::: Task material :::
-- pv_equiv track=rewrite | github.com/mufeezmujassir/Travel-cost-estmator-AI-Powered | backend/agents/travel_orchestrator.py | _get_alternative_months
-- ===== SOURCE A (Python) =====
-- from typing import Dict, Any, List
--
-- def _get_alternative_months(optimal_seasons: List[str]) -> List[int]:
--     """Get alternative months for optimal seasons"""
--     season_months = {
--         "winter": [12, 1, 2],
--         "spring": [3, 4, 5],
--         "summer": [6, 7, 8],
--         "autumn": [9, 10, 11]
--     }
--
--     months = []
--     for season in optimal_seasons:
--         months.extend(season_months.get(season, []))
--
--     return sorted(list(set(months)))
-- ===== SOURCE B (Python) =====
-- def _get_alternative_months(optimal_seasons):
--     """Get alternative months for optimal seasons"""
--     month_season = {
--         12: "winter", 1: "winter", 2: "winter",
--         3: "spring", 4: "spring", 5: "spring",
--         6: "summer", 7: "summer", 8: "summer",
--         9: "autumn", 10: "autumn", 11: "autumn",
--     }
--     wanted = set(optimal_seasons)
--     return [m for m in range(1, 13) if month_season[m] in wanted]
-- ===== Notes on version B (the rewrite author's own statement) =====
-- stated objective: alternative
-- what changed: Instead of gathering each requested season's month list, deduplicating with set() and sorting, B inverts the mapping (month -> season) and makes one ordered pass over months 1..12, keeping a month iff its season was requested, so the sorted unique result falls out directly without any sort or union step.
import Mathlib
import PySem

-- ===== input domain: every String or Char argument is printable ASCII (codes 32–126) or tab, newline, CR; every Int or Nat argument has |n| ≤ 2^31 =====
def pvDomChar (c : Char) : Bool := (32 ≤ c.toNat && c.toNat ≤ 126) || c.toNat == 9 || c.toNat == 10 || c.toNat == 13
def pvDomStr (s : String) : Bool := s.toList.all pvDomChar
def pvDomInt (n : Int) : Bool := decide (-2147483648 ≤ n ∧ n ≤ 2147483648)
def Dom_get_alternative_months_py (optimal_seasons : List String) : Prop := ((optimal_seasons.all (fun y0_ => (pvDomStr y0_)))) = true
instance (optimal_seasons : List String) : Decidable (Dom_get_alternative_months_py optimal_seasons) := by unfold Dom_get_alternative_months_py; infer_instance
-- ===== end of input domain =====

-- ===== PORT A =====
-- B replaces A's gather-dedup-sort with one ordered filtering pass over months 1..12 (same cost; different decomposition).
def pvSeasonMonths : PySem.Dict String (List Int) :=
  PySem.Dict.ofList [("winter", [12, 1, 2]), ("spring", [3, 4, 5]),
                     ("summer", [6, 7, 8]), ("autumn", [9, 10, 11])]

def get_alternative_months_py (optimal_seasons : List String) : List Int :=
  let months : List Int :=
    optimal_seasons.foldl (fun acc season => acc ++ pvSeasonMonths.getD season []) []
  PySem.List.sorted (PySem.Set.ofList months) (fun x => x) false

-- ===== PORT B =====
def pvMonthSeason : PySem.Dict Int String :=
  PySem.Dict.ofList [(12, "winter"), (1, "winter"), (2, "winter"),
                     (3, "spring"), (4, "spring"), (5, "spring"),
                     (6, "summer"), (7, "summer"), (8, "summer"),
                     (9, "autumn"), (10, "autumn"), (11, "autumn")]

-- B's 'month_season[m]': every m in range(1, 13) is a key, so the lookup never raises; getD with "" is exact here.
def get_alternative_months_py_alt (optimal_seasons : List String) : List Int :=
  let wanted : PySem.Set String := PySem.Set.ofList optimal_seasons
  (PySem.List.pyRange 1 13 1).filter
    (fun m => PySem.Set.contains wanted (pvMonthSeason.getD m ""))

-- ===== PRECONDITION & SPEC =====
def Spec_get_alternative_months_py (optimal_seasons : List String) (out : List Int) : Prop := out = get_alternative_months_py_alt optimal_seasons
instance (optimal_seasons : List String) (out : List Int) : Decidable (Spec_get_alternative_months_py optimal_seasons out) := by unfold Spec_get_alternative_months_py; infer_instance

-- ===== CLAIM (what is proved, stated in full; the proofs are below) =====
def Claim_equal_get_alternative_months_py : Prop := ∀ (optimal_seasons : List String), Dom_get_alternative_months_py optimal_seasons → Spec_get_alternative_months_py optimal_seasons (get_alternative_months_py optimal_seasons)

-- ===== LEMMAS AND PROOFS =====

lemma pvSeasonMonths_eq : pvSeasonMonths = PySem.Dict.mk [("winter", [12, 1, 2]),
    ("spring", [3, 4, 5]), ("summer", [6, 7, 8]), ("autumn", [9, 10, 11])] := by decide

lemma pvMonthSeason_eq : pvMonthSeason = PySem.Dict.mk [(12, "winter"), (1, "winter"),
    (2, "winter"), (3, "spring"), (4, "spring"), (5, "spring"), (6, "summer"), (7, "summer"),
    (8, "summer"), (9, "autumn"), (10, "autumn"), (11, "autumn")] := by decide

set_option maxRecDepth 8192 in
lemma pvSeasonMonths_getD (s : String) :
    pvSeasonMonths.getD s [] =
      if s = "winter" then [12, 1, 2]
      else if s = "spring" then [3, 4, 5]
      else if s = "summer" then [6, 7, 8]
      else if s = "autumn" then [9, 10, 11]
      else [] := by
  rw [pvSeasonMonths_eq]
  simp only [PySem.Dict.getD_eq_get?_getD, PySem.Dict.get?_mk_cons, beq_iff_eq]
  split_ifs <;> first | rfl | simp_all [eq_comm]

lemma pv_mem_months_iff (optimal_seasons : List String) (m : Int) :
    m ∈ optimal_seasons.flatMap (fun s => pvSeasonMonths.getD s []) ↔
      (1 ≤ m ∧ m < 13 ∧ pvMonthSeason.getD m "" ∈ optimal_seasons) := by
  rw [List.mem_flatMap]
  constructor
  · rintro ⟨s, hs, hm⟩
    rw [pvSeasonMonths_getD] at hm
    split_ifs at hm with h1 h2 h3 h4 <;>
      [subst h1; subst h2; subst h3; subst h4; exact absurd hm (by simp)] <;>
      simp only [List.mem_cons, List.not_mem_nil, or_false] at hm <;>
      rcases hm with rfl | rfl | rfl <;>
      refine ⟨by norm_num, by norm_num, ?_⟩ <;>
      simpa [pvMonthSeason_eq, PySem.Dict.getD_eq_get?_getD, PySem.Dict.get?_mk_cons] using hs
  · rintro ⟨h1, h2, hmem⟩
    interval_cases m <;>
      simp only [pvMonthSeason_eq, PySem.Dict.getD_eq_get?_getD, PySem.Dict.get?_mk_cons,
        Int.reduceBEq, if_true, Option.getD_some] at hmem <;>
      first
      | exact ⟨"winter", hmem, by decide⟩
      | exact ⟨"spring", hmem, by decide⟩
      | exact ⟨"summer", hmem, by decide⟩
      | exact ⟨"autumn", hmem, by decide⟩

-- ===== VERDICT (by name: the statement is the Claim_ definition above) =====
theorem get_alternative_months_py_spec : Claim_equal_get_alternative_months_py := by
  intro xs _
  unfold Spec_get_alternative_months_py get_alternative_months_py get_alternative_months_py_alt
  rw [PySem.List.foldl_append_eq_flatMap]
  simp only [List.nil_append]
  apply PySem.List.sorted_eq_of_perm_of_pairwise_lt
  · rw [List.perm_ext_iff_of_nodup
      (List.Nodup.filter _ (PySem.List.nodup_pyRange_one 1 13)) (PySem.Set.nodup_ofList _)]
    intro a
    simp only [List.mem_filter, PySem.List.mem_pyRange_one, PySem.Set.mem_ofList,
      PySem.Set.contains_iff, pv_mem_months_iff]
    constructor
    · rintro ⟨⟨h1, h2⟩, h3⟩; exact ⟨h1, h2, h3⟩
    · rintro ⟨h1, h2, h3⟩; exact ⟨⟨h1, h2⟩, h3⟩
  · exact List.Pairwise.filter _ (PySem.List.pairwise_lt_pyRange_one 1 13)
:::
* [Exercise directions]: Note every line of the entries in which "stated" appears, and copy it down.

* [Expected answer]:
-- stated objective: alternative
-- ===== CLAIM (what is proved, stated in full; the proofs are below) =====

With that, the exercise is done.